Suivant le chemin du roi, nous avons découvert de petits villages trop sympathiques, des gens trop souriants, des routes trop extraordinaires et, par-dessus tout, un généreux vent de dos qui nous propulse de contrées en contrées. En arrêtant sur la route pour nous prendre à manger, nous nous sommes longuement questionné à savoir pourquoi les gens de la campagne sont si gentils comparativement à ceux de la ville. Je ne sais pas, mais cela me donne envie de m’y installer. Au milieu d’un champ de blé, une petite maison. Deux jeunes en train de refaire la toiture et derrière, des musiciens donne un concert intime à quelques personnages sortis tout droit des années 70. Cette commune aurait fait rougir tous ceux qui se cachent derrière leur individualisme.

C’est vers midi que nous avons découvert qu’il faisait trop chaud pour avancer davantage. Nous avons donc garé nos montures près d’une rivière à l’écart de la route et nous avons dormi. Combien de temps ? Aucune idée. Mais juste assez pour bien digéré les super sandwiches à saveur de bonne humeur que Geneviève nous avait préparés. Et nous sommes repartis, direction Trois-Rivières!

Le soleil (concept abstrait de nos jours) était maintenant caché par les nuages et nous avions chacun le mal du cycliste, communément appelé le « mal-de-cul ». Entrant à Trois-Rivières, le tonnerre nous suggéra de prendre une pause au gros ‘’M’’ jaune. Mais c’était peine perdu de tenter de demeurer au sec, il a plu le reste de la journée… Cela nous força à prendre un souper bénis des dieux sous le perron couvert d’une église. Le corps du Christ…Amen!

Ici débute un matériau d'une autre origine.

-- pv_equiv track=rewrite | github.com/bcgugmgigughi-source/htm | hadahwalm9wd.py | _classify_sku
-- ===== SOURCE A (Python) =====
-- def _classify_sku(sku: str) -> str:
--     s = sku.upper()
--     if any(k in s for k in ("GAME_PASS", "GAMEPASS", "XBOXPASS", "XBOX_PASS", "XGPU", "XGPC", "XGPCORE")):
--         if any(k in s for k in ("ULTIMATE", "XGPU")):
--             return "Xbox Game Pass Ultimate"
--         if any(k in s for k in ("PC", "PCGAME", "XGPC")):
--             return "Xbox Game Pass for PC"
--         if any(k in s for k in ("CORE", "XGPCORE")):
--             return "Xbox Game Pass Core"
--         if "CONSOLE" in s:
--             return "Xbox Game Pass Console"
--         return "Xbox Game Pass"
--     if any(k in s for k in ("OFFICE", "O365")):
--         if "BUSINESS" in s:
--             return "Office 365 Business"
--         return "Office 365"
--     if any(k in s for k in ("M365", "MICROSOFT365")):
--         return "Microsoft 365"
--     if any(k in s for k in ("POWER_BI", "POWERBI")):
--         return "Power BI"
--     if "VISIO" in s:
--         return "Visio"
--     if "PROJECT" in s:
--         return "Project"
--     return sku
-- ===== SOURCE B (Python) =====
-- # Argmin re-implementation: compute ALL keyword hits first, then pick the
-- # highest-priority (smallest-numbered) family with min(), instead of an
-- # ordered cascade of early-returning membership tests.
--
-- _FAMILY_PRIO = {
--     "GAME_PASS": 0, "GAMEPASS": 0, "XBOXPASS": 0, "XBOX_PASS": 0,
--     "XGPU": 0, "XGPC": 0, "XGPCORE": 0,
--     "OFFICE": 1, "O365": 1,
--     "M365": 2, "MICROSOFT365": 2,
--     "POWER_BI": 3, "POWERBI": 3,
--     "VISIO": 4,
--     "PROJECT": 5,
-- }
--
-- _XBOX_SUB_PRIO = {
--     "ULTIMATE": 0, "XGPU": 0,
--     "PC": 1, "PCGAME": 1, "XGPC": 1,
--     "CORE": 2, "XGPCORE": 2,
--     "CONSOLE": 3,
-- }
--
-- _XBOX_LABELS = ["Xbox Game Pass Ultimate", "Xbox Game Pass for PC",
--                 "Xbox Game Pass Core", "Xbox Game Pass Console", "Xbox Game Pass"]
--
-- _FLAT_LABELS = {2: "Microsoft 365", 3: "Power BI", 4: "Visio", 5: "Project"}
--
--
-- def _dispatch(sku, s, fam):
--     if fam == 0:
--         return _XBOX_LABELS[min((p for k, p in _XBOX_SUB_PRIO.items() if k in s), default=4)]
--     if fam == 1:
--         return "Office 365 Business" if "BUSINESS" in s else "Office 365"
--     return _FLAT_LABELS.get(fam, sku)
--
--
-- def _classify_sku(sku: str) -> str:
--     s = sku.upper()
--     return _dispatch(sku, s, min((p for k, p in _FAMILY_PRIO.items() if k in s), default=6))
-- ===== Notes on version B (the rewrite author's own statement) =====
-- stated objective: alternative
-- what changed: Instead of A's ordered cascade of early-returning any()-membership tests, B first computes every keyword hit against two priority tables and then selects the winning family and Xbox sub-label as the minimum priority via min(..., default=...), dispatching on that number.
import Mathlib
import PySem

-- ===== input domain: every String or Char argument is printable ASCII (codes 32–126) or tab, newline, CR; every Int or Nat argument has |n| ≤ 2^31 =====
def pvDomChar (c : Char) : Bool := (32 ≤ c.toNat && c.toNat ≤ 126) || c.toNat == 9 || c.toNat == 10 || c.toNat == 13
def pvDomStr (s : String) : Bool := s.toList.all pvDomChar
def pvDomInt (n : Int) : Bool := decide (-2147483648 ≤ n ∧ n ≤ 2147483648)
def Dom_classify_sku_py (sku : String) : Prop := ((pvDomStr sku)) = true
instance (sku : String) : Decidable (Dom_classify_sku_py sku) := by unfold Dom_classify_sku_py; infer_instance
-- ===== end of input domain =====

-- B replaces A's ordered cascade of early-returning membership tests by a staged
-- argmin computation: match all keywords against priority tables, take the
-- minimum priority with min(), then dispatch on that number (objective: alternative).

-- ===== PORT A =====
-- literal transliteration: any(k in s for k in (...)) = List.any over the same literal tuple
def classify_sku_py (sku : String) : String :=
  let s := PySem.Str.upper sku
  if ["GAME_PASS", "GAMEPASS", "XBOXPASS", "XBOX_PASS", "XGPU", "XGPC", "XGPCORE"].any (fun k => PySem.Str.isIn k s) then
    if ["ULTIMATE", "XGPU"].any (fun k => PySem.Str.isIn k s) then "Xbox Game Pass Ultimate"
    else if ["PC", "PCGAME", "XGPC"].any (fun k => PySem.Str.isIn k s) then "Xbox Game Pass for PC"
    else if ["CORE", "XGPCORE"].any (fun k => PySem.Str.isIn k s) then "Xbox Game Pass Core"
    else if PySem.Str.isIn "CONSOLE" s then "Xbox Game Pass Console"
    else "Xbox Game Pass"
  else if ["OFFICE", "O365"].any (fun k => PySem.Str.isIn k s) then
    if PySem.Str.isIn "BUSINESS" s then "Office 365 Business" else "Office 365"
  else if ["M365", "MICROSOFT365"].any (fun k => PySem.Str.isIn k s) then "Microsoft 365"
  else if ["POWER_BI", "POWERBI"].any (fun k => PySem.Str.isIn k s) then "Power BI"
  else if PySem.Str.isIn "VISIO" s then "Visio"
  else if PySem.Str.isIn "PROJECT" s then "Project"
  else sku

-- ===== PORT B =====
-- priority tables of Source B (dicts in insertion order)
def pvFamPrio : List (String × Int) :=
  [("GAME_PASS", 0), ("GAMEPASS", 0), ("XBOXPASS", 0), ("XBOX_PASS", 0),
   ("XGPU", 0), ("XGPC", 0), ("XGPCORE", 0),
   ("OFFICE", 1), ("O365", 1),
   ("M365", 2), ("MICROSOFT365", 2),
   ("POWER_BI", 3), ("POWERBI", 3),
   ("VISIO", 4),
   ("PROJECT", 5)]

def pvXboxSubPrio : List (String × Int) :=
  [("ULTIMATE", 0), ("XGPU", 0),
   ("PC", 1), ("PCGAME", 1), ("XGPC", 1),
   ("CORE", 2), ("XGPCORE", 2),
   ("CONSOLE", 3)]

def pvXboxLabels : List String :=
  ["Xbox Game Pass Ultimate", "Xbox Game Pass for PC",
   "Xbox Game Pass Core", "Xbox Game Pass Console", "Xbox Game Pass"]

def pvFlatLabels : PySem.Dict Int String :=
  PySem.Dict.ofList [((2 : Int), "Microsoft 365"), (3, "Power BI"), (4, "Visio"), (5, "Project")]

-- the generator (p for k, p in tbl.items() if k in s)
def pvMatched (s : String) (tbl : List (String × Int)) : List Int :=
  tbl.filterMap (fun kp => if PySem.Str.isIn kp.1 s then some kp.2 else none)

def pvDispatch (sku s : String) (fam : Int) : String :=
  if fam = 0 then
    -- _XBOX_LABELS[...]: the index is always 0..4, so the "" default is never used
    PySem.List.pyGetD pvXboxLabels
      ((PySem.List.min? (pvMatched s pvXboxSubPrio) (fun p => p)).getD 4) ""
  else if fam = 1 then
    if PySem.Str.isIn "BUSINESS" s then "Office 365 Business" else "Office 365"
  else
    PySem.Dict.getD pvFlatLabels fam sku

def classify_sku_py_alt (sku : String) : String :=
  let s := PySem.Str.upper sku
  pvDispatch sku s ((PySem.List.min? (pvMatched s pvFamPrio) (fun p => p)).getD 6)

-- ===== PRECONDITION & SPEC =====
def Spec_classify_sku_py (sku : String) (out : String) : Prop := out = classify_sku_py_alt sku
instance (sku : String) (out : String) : Decidable (Spec_classify_sku_py sku out) := by unfold Spec_classify_sku_py; infer_instance

-- ===== CLAIM (what is proved, stated in full; the proofs are below) =====
def Claim_equal_classify_sku_py : Prop := ∀ (sku : String), Dom_classify_sku_py sku → Spec_classify_sku_py sku (classify_sku_py sku)

-- ===== LEMMAS AND PROOFS =====

-- the first-hit reading of a min over the hits of a priority table whose
-- priorities are nondecreasing and bounded by the default
def pvFirstHit (s : String) : List (String × Int) → Int → Int
  | [], d => d
  | kp :: rest, d => if PySem.Str.isIn kp.1 s then kp.2 else pvFirstHit s rest d

lemma pvMin_matched_eq_firstHit (s : String) (d : Int) :
    ∀ (tbl : List (String × Int)),
      tbl.Pairwise (fun a b => a.2 ≤ b.2) → (∀ kp ∈ tbl, kp.2 ≤ d) →
      (PySem.List.min? (pvMatched s tbl) (fun p => p)).getD d = pvFirstHit s tbl d := by
  intro tbl
  induction tbl with
  | nil => intro _ _; simp [pvMatched, PySem.List.min?, pvFirstHit]
  | cons kp rest ih =>
    intro hpw hd
    rcases List.pairwise_cons.mp hpw with ⟨hle, hpw'⟩
    by_cases hin : PySem.Str.isIn kp.1 s = true
    · have hm : pvMatched s (kp :: rest) = kp.2 :: pvMatched s rest := by
        simp only [pvMatched, List.filterMap_cons, hin, if_pos]
      rw [hm, PySem.List.min?_id_cons, Option.getD_some, pvFirstHit, if_pos hin]
      have hb : ∀ y ∈ pvMatched s rest, kp.2 ≤ y := by
        intro y hy
        simp only [pvMatched, List.mem_filterMap] at hy
        rcases hy with ⟨kq, hkq, hsome⟩
        split at hsome
        · exact (Option.some_inj.mp hsome) ▸ hle kq hkq
        · exact absurd hsome (by simp)
      rcases PySem.List.foldl_min_le (pvMatched s rest) kp.2 with ⟨h1, _⟩
      rcases PySem.List.foldl_min_mem (pvMatched s rest) kp.2 with h | h
      · exact h
      · exact le_antisymm h1 (hb _ h)
    · have hm : pvMatched s (kp :: rest) = pvMatched s rest := by
        simp only [pvMatched, List.filterMap_cons, hin, Bool.false_eq_true,
          reduceIte]
      rw [hm, pvFirstHit, if_neg hin]
      exact ih hpw' (fun kq hkq => hd kq (List.mem_cons_of_mem _ hkq))

-- ===== VERDICT (by name: the statement is the Claim_ definition above) =====
theorem classify_sku_py_spec : Claim_equal_classify_sku_py := by
  intro sku _
  simp only [Spec_classify_sku_py, classify_sku_py, classify_sku_py_alt]
  rw [pvMin_matched_eq_firstHit _ 6 pvFamPrio (by decide) (by decide)]
  simp only [pvFamPrio, pvFirstHit]
  simp only [apply_ite (pvDispatch sku (PySem.Str.upper sku))]
  simp only [pvDispatch, Int.reduceEq, reduceIte]
  rw [pvMin_matched_eq_firstHit _ 4 pvXboxSubPrio (by decide) (by decide)]
  simp only [pvXboxSubPrio, pvFirstHit]
  simp only [apply_ite (fun i => PySem.List.pyGetD pvXboxLabels i "")]
  simp only [List.any_cons, List.any_nil, Bool.or_false]
  simp only [show PySem.List.pyGetD pvXboxLabels 0 "" = "Xbox Game Pass Ultimate" from rfl,
    show PySem.List.pyGetD pvXboxLabels 1 "" = "Xbox Game Pass for PC" from rfl,
    show PySem.List.pyGetD pvXboxLabels 2 "" = "Xbox Game Pass Core" from rfl,
    show PySem.List.pyGetD pvXboxLabels 3 "" = "Xbox Game Pass Console" from rfl,
    show PySem.List.pyGetD pvXboxLabels 4 "" = "Xbox Game Pass" from rfl,
    show (∀ z : String, PySem.Dict.getD pvFlatLabels 2 z = "Microsoft 365") from fun _ => rfl,
    show (∀ z : String, PySem.Dict.getD pvFlatLabels 3 z = "Power BI") from fun _ => rfl,
    show (∀ z : String, PySem.Dict.getD pvFlatLabels 4 z = "Visio") from fun _ => rfl,
    show (∀ z : String, PySem.Dict.getD pvFlatLabels 5 z = "Project") from fun _ => rfl,
    show (∀ z : String, PySem.Dict.getD pvFlatLabels 6 z = z) from fun _ => rfl]
  generalize PySem.Str.isIn "GAME_PASS" (PySem.Str.upper sku) = b1
  generalize PySem.Str.isIn "GAMEPASS" (PySem.Str.upper sku) = b2
  generalize PySem.Str.isIn "XBOXPASS" (PySem.Str.upper sku) = b3
  generalize PySem.Str.isIn "XBOX_PASS" (PySem.Str.upper sku) = b4
  generalize PySem.Str.isIn "XGPU" (PySem.Str.upper sku) = b5
  generalize PySem.Str.isIn "XGPC" (PySem.Str.upper sku) = b6
  generalize PySem.Str.isIn "XGPCORE" (PySem.Str.upper sku) = b7
  generalize PySem.Str.isIn "OFFICE" (PySem.Str.upper sku) = b8
  generalize PySem.Str.isIn "O365" (PySem.Str.upper sku) = b9
  generalize PySem.Str.isIn "M365" (PySem.Str.upper sku) = b10
  generalize PySem.Str.isIn "MICROSOFT365" (PySem.Str.upper sku) = b11
  generalize PySem.Str.isIn "POWER_BI" (PySem.Str.upper sku) = b12
  generalize PySem.Str.isIn "POWERBI" (PySem.Str.upper sku) = b13
  generalize PySem.Str.isIn "VISIO" (PySem.Str.upper sku) = b14
  generalize PySem.Str.isIn "PROJECT" (PySem.Str.upper sku) = b15
  generalize PySem.Str.isIn "ULTIMATE" (PySem.Str.upper sku) = c1
  generalize PySem.Str.isIn "PC" (PySem.Str.upper sku) = c2
  generalize PySem.Str.isIn "PCGAME" (PySem.Str.upper sku) = c3
  generalize PySem.Str.isIn "CORE" (PySem.Str.upper sku) = c4
  generalize PySem.Str.isIn "CONSOLE" (PySem.Str.upper sku) = c5
  generalize PySem.Str.isIn "BUSINESS" (PySem.Str.upper sku) = c6
  simp only [Bool.or_eq_true]
  simp only [← ite_or]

Ensuite, nous avons filé jusqu’à la prochaine halte routière où nous nous sommes installés pour la nuit. Du haut du cap, nous avions une vue imprenable sur le fleuve, mais les rafales de vent, mêlés à la pluie, nous firent se rabattre dans notre tente jusqu’au lendemain. Ok, dormir dans une halte routière est illégal. D’ailleurs, un agent de sécurité est venu nous le rappeler tard dans la nuit.
- C’est pas un camping icitte
- Ok monsieur
- Êtes-vous en vélo ?
- Oui monsieur
- Ah ouuuuuuiiiiin !?!
Le ton avait changé et notre interlocuteur était maintenant notre ami. Il me raconta quelques blagues et me proposa de surveiller nos vélos pendant la nuit.

Le lendemain, nous avons roulé au soleil avec un ami que nous avons rencontré le soir précédent. Fils d’un aventurier qui a traversé l’Amérique à vélo, il en était à son initiation. Il était parti d’un petit village près de Repentigny et se rendait, seul avec son vélo, visiter un ami à Amqui en Gaspésie. Le type était jeune, mais il avait une détermination extraordinaire. Voyager seul c’est dans une catégorie à part. Je respect cela énormément. Tu te souviens de ma résolution de 2008 Geneviève? « Ne jamais attendre les autres pour partir à l’aventure ». Notre ami l’avait compris, lui.

Nous avons roulé vers Québec à la recherche de champs où nous aurions pu cueillir des framboises, mais nous n’avons pas trouvé. Heureusement pour les framboises… elles auraient passé un mauvais quart d’heure, je vous l’assure!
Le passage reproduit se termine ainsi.